The future is hopeful for direct care physicians


On the surface, the news from America about health care seems rather grim: cost and dissatisfaction keep rising, reforms are stalling, and, for some, even life expectancy may be declining.  If that wasn’t bad enough, President Trump issued a tweet on March 25 predicting that “Obamacare will explode.”

For a small but growing number of doctors and patients, however, the future is surprisingly hopeful. The nascent direct care movement is made up of physicians who have decided to step outside the government and insurance system and offer their services directly to patients for a simple fee that is transparent and affordable.

For the time being, the direct care movement is limited to outpatient care.  The bulk of this movement consists of family physicians who provide their services for a modest monthly membership fee, typically between $50 to $100.  In exchange, patients enjoy a personal relationship with a doctor to whom they have direct access — even at night and on weekends — and with whom they can freely communicate, using all modern forms of telecommunications.

Many of these direct primary care physicians also strive to provide their patients with pharmaceuticals and laboratory tests obtained at wholesale cost.  The savings to the patient can be substantial, sometimes as much as ninety percent off the retail price.

Another growing part of the direct care market concerns outpatient surgery: Some surgeons and anesthesiologists are offering to perform a wide range of operations (from simple tonsillectomies to total knee replacements) for a transparent cash fee which is significantly lower than that demanded by traditional hospitals — sometimes as low as one-quarter to one-third of the prevalent hospital price.

For many patients, the direct care movement offers medical care that would otherwise be unaffordable or even unobtainable.  For example, many low-income patients with government-subsidized insurance may not find a doctor contracted with that insurance, or they may need to wait weeks for an appointment.

For doctors working within the government and insurance system, the administrative and regulatory burdens of the last decades have become so great that they find themselves unable to provide patients the attention they need.

Lately, those burdens have included the requirement to use unwieldy electronic medical record systems and the need to comply with potentially penalizing “quality measures.”  Oftentimes, these quality measures are thinly veiled bureaucratic attempts to control costs.  (Incidentally, recent studies have shown them to be ineffective at improving either quality or outcomes.)  These burdens are on top of price control measures that have gradually reduced payments to physicians since the early 1990s.

In order to deal with these burdens, those physicians who remain in the government and insurance system have had to merge their practices into larger operations, or even sell their practices to become employees of corporate organizations.  Such organizations can better deal with the regulatory burdens, but at the cost of an increasingly depersonalized and fragmented care.
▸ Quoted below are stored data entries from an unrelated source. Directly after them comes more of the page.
-- pv_equiv track=rewrite | github.com/wschosta/dod-budget-analysis | api/routes/keyword_helpers.py | color_of_money
-- ===== SOURCE A (Python) =====
-- def color_of_money(approp_title: str | None) -> str:
--     """Map appropriation title to a standard color-of-money category."""
--     if not approp_title:
--         return "Unknown"
--     t = approp_title.upper()
--     if any(k in t for k in ("RDT", "RESEARCH", "DEVELOPMENT", "R&D")):
--         return "RDT&E"
--     if "PROCURE" in t:
--         return "Procurement"
--     if any(k in t for k in ("OPER", "MAINT", "O&M")):
--         return "O&M"
--     if any(k in t for k in ("MILCON", "CONSTRUCTION")):
--         return "MILCON"
--     if any(k in t for k in ("MILPERS", "PERSONNEL")):
--         return "Military Personnel"
--     return approp_title
-- ===== SOURCE B (Python) =====
-- # Flat keyword -> (priority, category) index; one full scan picks the
-- # lowest-priority (= highest-precedence) matching keyword instead of a
-- # short-circuiting chain of grouped membership tests.
-- KEYWORD_CATEGORY = {
--     "RDT": (0, "RDT&E"),
--     "RESEARCH": (0, "RDT&E"),
--     "DEVELOPMENT": (0, "RDT&E"),
--     "R&D": (0, "RDT&E"),
--     "PROCURE": (1, "Procurement"),
--     "OPER": (2, "O&M"),
--     "MAINT": (2, "O&M"),
--     "O&M": (2, "O&M"),
--     "MILCON": (3, "MILCON"),
--     "CONSTRUCTION": (3, "MILCON"),
--     "MILPERS": (4, "Military Personnel"),
--     "PERSONNEL": (4, "Military Personnel"),
-- }
--
--
-- def color_of_money(approp_title):
--     """Map appropriation title to a standard color-of-money category."""
--     if not approp_title:
--         return "Unknown"
--     t = approp_title.upper()
--     best = None
--     for kw, (prio, cat) in KEYWORD_CATEGORY.items():
--         if kw in t and (best is None or prio < best[0]):
--             best = (prio, cat)
--     return best[1] if best is not None else approp_title
-- ===== Notes on version B (the rewrite author's own statement) =====
-- stated objective: alternative
-- what changed: Instead of a short-circuiting chain of grouped any()-membership tests, B indexes every keyword in a flat keyword->(priority,category) dict and makes one full scan over all 12 keywords, keeping the matching entry of lowest priority; the fallback returns the original title.
import Mathlib
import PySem

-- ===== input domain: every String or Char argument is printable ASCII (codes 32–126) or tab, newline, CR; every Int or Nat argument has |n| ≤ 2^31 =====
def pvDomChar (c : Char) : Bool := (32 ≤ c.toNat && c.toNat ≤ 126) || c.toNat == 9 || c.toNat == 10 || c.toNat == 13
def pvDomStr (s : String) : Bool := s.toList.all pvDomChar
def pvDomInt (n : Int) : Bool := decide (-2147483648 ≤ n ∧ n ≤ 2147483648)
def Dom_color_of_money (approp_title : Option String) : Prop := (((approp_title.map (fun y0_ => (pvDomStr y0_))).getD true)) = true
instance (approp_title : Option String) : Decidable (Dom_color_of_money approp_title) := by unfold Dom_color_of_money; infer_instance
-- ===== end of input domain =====

-- B replaces A's short-circuit chain of grouped membership tests by one full scan over a
-- flat keyword->(priority,category) index keeping the lowest-priority match (objective:
-- alternative); behaviour identical.

-- ===== PORT A =====
def color_of_money (approp_title : Option String) : String :=
  match approp_title with
  | none => "Unknown"
  | some s =>
    if s = "" then "Unknown"
    else
      let t := PySem.Str.upper s
      if ["RDT", "RESEARCH", "DEVELOPMENT", "R&D"].any (fun k => PySem.Str.isIn k t) then "RDT&E"
      else if PySem.Str.isIn "PROCURE" t then "Procurement"
      else if ["OPER", "MAINT", "O&M"].any (fun k => PySem.Str.isIn k t) then "O&M"
      else if ["MILCON", "CONSTRUCTION"].any (fun k => PySem.Str.isIn k t) then "MILCON"
      else if ["MILPERS", "PERSONNEL"].any (fun k => PySem.Str.isIn k t) then "Military Personnel"
      else s

-- ===== PORT B =====
-- the flat KEYWORD_CATEGORY dict of Source B, in insertion order
def pvKeywordCategory : List (String × Int × String) :=
  [ ("RDT", 0, "RDT&E"), ("RESEARCH", 0, "RDT&E"), ("DEVELOPMENT", 0, "RDT&E"), ("R&D", 0, "RDT&E")
  , ("PROCURE", 1, "Procurement")
  , ("OPER", 2, "O&M"), ("MAINT", 2, "O&M"), ("O&M", 2, "O&M")
  , ("MILCON", 3, "MILCON"), ("CONSTRUCTION", 3, "MILCON")
  , ("MILPERS", 4, "Military Personnel"), ("PERSONNEL", 4, "Military Personnel") ]

-- the `for kw, (prio, cat) in KEYWORD_CATEGORY.items():` loop with accumulator `best`
def pvScan (t : String) (best : Option (Int × String)) : List (String × Int × String) → Option (Int × String)
  | [] => best
  | (kw, prio, cat) :: rest =>
      if PySem.Str.isIn kw t && (match best with | none => true | some b => decide (prio < b.1)) then
        pvScan t (some (prio, cat)) rest
      else
        pvScan t best rest

def color_of_money_alt (approp_title : Option String) : String :=
  match approp_title with
  | none => "Unknown"
  | some s =>
    if s = "" then "Unknown"
    else
      let t := PySem.Str.upper s
      match pvScan t none pvKeywordCategory with
      | some b => b.2
      | none => s

-- ===== PRECONDITION & SPEC =====
def Spec_color_of_money (approp_title : Option String) (out : String) : Prop := out = color_of_money_alt approp_title
instance (approp_title : Option String) (out : String) : Decidable (Spec_color_of_money approp_title out) := by unfold Spec_color_of_money; infer_instance

-- ===== CLAIM =====
def Claim_equal_color_of_money : Prop := ∀ (approp_title : Option String), Dom_color_of_money approp_title → Spec_color_of_money approp_title (color_of_money approp_title)

-- ===== LEMMAS AND PROOFS =====

-- ===== VERDICT =====
theorem color_of_money_spec : Claim_equal_color_of_money := by
  intro approp_title _
  unfold Spec_color_of_money color_of_money color_of_money_alt
  cases approp_title with
  | none => rfl
  | some s =>
    by_cases hs : s = ""
    · simp [hs]
    · simp only [hs, if_false]
      by_cases h1 : PySem.Chars.isIn ['R', 'D', 'T'] (PySem.Chars.upper s.toList) = true
      · simp [pvScan, pvKeywordCategory, h1]
      by_cases h2 : PySem.Chars.isIn ['R', 'E', 'S', 'E', 'A', 'R', 'C', 'H'] (PySem.Chars.upper s.toList) = true
      · simp [pvScan, pvKeywordCategory, h1, h2]
      by_cases h3 : PySem.Chars.isIn ['D', 'E', 'V', 'E', 'L', 'O', 'P', 'M', 'E', 'N', 'T'] (PySem.Chars.upper s.toList) = true
      · simp [pvScan, pvKeywordCategory, h1, h2, h3]
      by_cases h4 : PySem.Chars.isIn ['R', '&', 'D'] (PySem.Chars.upper s.toList) = true
      · simp [pvScan, pvKeywordCategory, h1, h2, h3, h4]
      by_cases h5 : PySem.Chars.isIn ['P', 'R', 'O', 'C', 'U', 'R', 'E'] (PySem.Chars.upper s.toList) = true
      · simp [pvScan, pvKeywordCategory, h1, h2, h3, h4, h5]
      by_cases h6 : PySem.Chars.isIn ['O', 'P', 'E', 'R'] (PySem.Chars.upper s.toList) = true
      · simp [pvScan, pvKeywordCategory, h1, h2, h3, h4, h5, h6]
      by_cases h7 : PySem.Chars.isIn ['M', 'A', 'I', 'N', 'T'] (PySem.Chars.upper s.toList) = true
      · simp [pvScan, pvKeywordCategory, h1, h2, h3, h4, h5, h6, h7]
      by_cases h8 : PySem.Chars.isIn ['O', '&', 'M'] (PySem.Chars.upper s.toList) = true
      · simp [pvScan, pvKeywordCategory, h1, h2, h3, h4, h5, h6, h7, h8]
      by_cases h9 : PySem.Chars.isIn ['M', 'I', 'L', 'C', 'O', 'N'] (PySem.Chars.upper s.toList) = true
      · simp [pvScan, pvKeywordCategory, h1, h2, h3, h4, h5, h6, h7, h8, h9]
      by_cases h10 : PySem.Chars.isIn ['C', 'O', 'N', 'S', 'T', 'R', 'U', 'C', 'T', 'I', 'O', 'N'] (PySem.Chars.upper s.toList) = true
      · simp [pvScan, pvKeywordCategory, h1, h2, h3, h4, h5, h6, h7, h8, h9, h10]
      by_cases h11 : PySem.Chars.isIn ['M', 'I', 'L', 'P', 'E', 'R', 'S'] (PySem.Chars.upper s.toList) = true
      · simp [pvScan, pvKeywordCategory, h1, h2, h3, h4, h5, h6, h7, h8, h9, h10, h11]
      by_cases h12 : PySem.Chars.isIn ['P', 'E', 'R', 'S', 'O', 'N', 'N', 'E', 'L'] (PySem.Chars.upper s.toList) = true
      · simp [pvScan, pvKeywordCategory, h1, h2, h3, h4, h5, h6, h7, h8, h9, h10, h11, h12]
      simp [pvScan, pvKeywordCategory, h1, h2, h3, h4, h5, h6, h7, h8, h9, h10, h11, h12]
-- the running ace rule in closed form: starting from 0 ≤ t ≤ 10, the fold is
-- t + sum, plus 10 exactly when an ace exists and t + (prefix before the first ace) ≤ 10
lemma foldl_pvHit_closed (cards : List Int) : ∀ t : Int, (∀ c ∈ cards, 0 ≤ c) → 0 ≤ t → t ≤ 10 →
    cards.foldl pvHit t =
      t + cards.sum +
        (if (1:Int) ∈ cards ∧ t + (cards.take ((PySem.List.index? cards 1).getD 0)).sum ≤ 10
         then 10 else 0) := by
  induction cards with
  | nil => intro t _ _ _; simp
  | cons c rest ih =>
    intro t hnn ht0 ht10
    have hc : 0 ≤ c := hnn c (by simp)
    have hrest : ∀ x ∈ rest, 0 ≤ x := fun x hx => hnn x (by simp [hx])
    by_cases hc1 : c = 1
    · subst hc1
      have hstep : pvHit t 1 = t + 11 := by simp [pvHit, ht10]
      rw [List.foldl_cons, hstep, foldl_pvHit_of_ge rest (t + 11) hrest (by omega)]
      rw [PySem.List.index?_cons_self]
      simp only [Option.getD_some, List.take_zero, List.sum_nil, List.sum_cons]
      rw [if_pos ⟨by simp, by omega⟩]
      ring
    · have hstep : pvHit t c = t + c := by
        simp only [pvHit, if_neg (by tauto : ¬ (c = 1 ∧ t ≤ 10))]
      have hmem : ((1:Int) ∈ c :: rest) ↔ ((1:Int) ∈ rest) := by
        simp [Ne.symm hc1]
      rw [List.foldl_cons, hstep]
      by_cases hle : t + c ≤ 10
      · rw [ih (t + c) hrest (by omega) hle]
        by_cases hmr : (1:Int) ∈ rest
        · obtain ⟨k, hk⟩ := (PySem.List.index?_isSome_iff rest 1).2 hmr |> Option.isSome_iff_exists.1
          have hkc : PySem.List.index? (c :: rest) 1 = some (k + 1) := by
            rw [PySem.List.index?_cons_of_ne rest hc1, hk]; rfl
          rw [hk, hkc]
          simp only [Option.getD_some, List.take_succ_cons, List.sum_cons, List.sum_cons]
          have hiff : ((1:Int) ∈ rest ∧ t + c + (rest.take k).sum ≤ 10) ↔
              ((1:Int) ∈ c :: rest ∧ t + (c + (rest.take k).sum) ≤ 10) := by
            constructor
            · rintro ⟨_, h⟩; exact ⟨by simp [hmr], by omega⟩
            · rintro ⟨_, h⟩; exact ⟨hmr, by omega⟩
          simp only [hiff]
          split_ifs <;> ring
        · have hne : PySem.List.index? (c :: rest) 1 = none := by
            rw [PySem.List.index?_eq_none_iff]
            simp [Ne.symm hc1, hmr]
          rw [hne]
          simp only [if_neg (by tauto : ¬ ((1:Int) ∈ rest ∧ t + c + (rest.take ((PySem.List.index? rest 1).getD 0)).sum ≤ 10)),
                     if_neg (by rw [hmem]; tauto : ¬ ((1:Int) ∈ c :: rest ∧ t + ((c :: rest).take ((none : Option Nat).getD 0)).sum ≤ 10))]
          simp; ring
      · -- t + c ≥ 11: everything after is face value, and the closed-form condition is false
        rw [foldl_pvHit_of_ge rest (t + c) hrest (by omega)]
        have hcond : ¬ ((1:Int) ∈ c :: rest ∧
            t + ((c :: rest).take ((PySem.List.index? (c :: rest) 1).getD 0)).sum ≤ 10) := by
          rintro ⟨hm, hs⟩
          have hmr : (1:Int) ∈ rest := hmem.1 hm
          obtain ⟨k, hk⟩ := (PySem.List.index?_isSome_iff rest 1).2 hmr |> Option.isSome_iff_exists.1
          have hkc : PySem.List.index? (c :: rest) 1 = some (k + 1) := by
            rw [PySem.List.index?_cons_of_ne rest hc1, hk]; rfl
          rw [hkc] at hs
          simp only [Option.getD_some, List.take_succ_cons, List.sum_cons] at hs
          have : 0 ≤ (rest.take k).sum :=
            List.sum_nonneg (fun x hx => hrest x (List.mem_of_mem_take hx))
          omega
        rw [if_neg hcond]
        simp; ring
-- ===== LEMMAS AND PROOFS =====

-- " ".join of a one-element list is its element
theorem join_single (r : String) : PySem.Str.join " " [r] = r :=
  String.toList_inj.mp (by simp [PySem.Str.toList_join, PySem.Chars.join_singleton])

-- joining after prepending a merged head: " ".join splits (a ++ " " ++ b) into two list entries
theorem join_merge (a b : String) (l : List String) :
    PySem.Str.join " " ((a ++ " " ++ b) :: l) = a ++ " " ++ PySem.Str.join " " (b :: l) := by
  apply String.toList_inj.mp
  cases l with
  | nil => simp [PySem.Str.toList_join, PySem.Chars.join_singleton]
  | cons c l => simp [PySem.Str.toList_join, PySem.Chars.join_cons_cons]

-- The loop invariant: B's loop, run with the pending parts list, agrees with A's recursion once
-- each side's result is turned into the final joined string.
-- " ".join after a cons-cons (Python's join of at least two pieces)
theorem join_two (a b : String) (l : List String) :
    PySem.Str.join " " (a :: b :: l) = a ++ " " ++ PySem.Str.join " " (b :: l) :=
  String.toList_inj.mp (by simp [PySem.Str.toList_join, PySem.Chars.join_cons_cons])

-- B's "append the fragment, join later" step equals A's "concatenate now" step
theorem J_step (parts : List String) (part r : String) :
    PySem.Str.join " " ((parts ++ [part] ++ [r]).reverse) =
      PySem.Str.join " " ((parts ++ [r ++ " " ++ part]).reverse) := by
  simp only [List.reverse_append, List.reverse_cons, List.reverse_nil, List.nil_append,
    List.cons_append, List.singleton_append]
  rw [join_two, join_merge]

-- A's two fragment shapes, re-associated into "operand ++ \" \" ++ rest" form
theorem split_fast (s t : String) :
    s ++ " symbolRetriever[\"" ++ t ++ "\"]" = s ++ " " ++ ("symbolRetriever[\"" ++ t ++ "\"]") :=
  String.toList_inj.mp (by simp)

theorem split_lhs_fast (t s : String) :
    "symbolRetriever[\"" ++ t ++ "\"] " ++ s = ("symbolRetriever[\"" ++ t ++ "\"]") ++ " " ++ s :=
  String.toList_inj.mp (by simp)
Within the direct care movement, the interests of the doctors are better aligned with those of patients.  For entrepreneurial physicians who choose to serve patients directly, professional autonomy and income are no longer subject to the whims of bureaucrats and administrators, but are in the hands of the patients they serve.  This can only promote cost conscious medical care that is nevertheless striving for the best service and quality.

While the direct care movement is still minute compared to the traditional system, its growth in the last few years has been remarkable.  In 2005, a survey noted that only 143 physicians had transitioned to direct primary care.  In 2014, the number grew to 4,400.  How fast will the movement grow and how soon will it also attract specialists and hospitals remains to be seen.  For the time being, however, the most hopeful change on the American horizon comes from patients and doctors who have simply said “no” to the government and insurance system.

Michel Accad is a cardiologist and founder, Athletic Heart of San Francisco. He blogs at Alert & Oriented.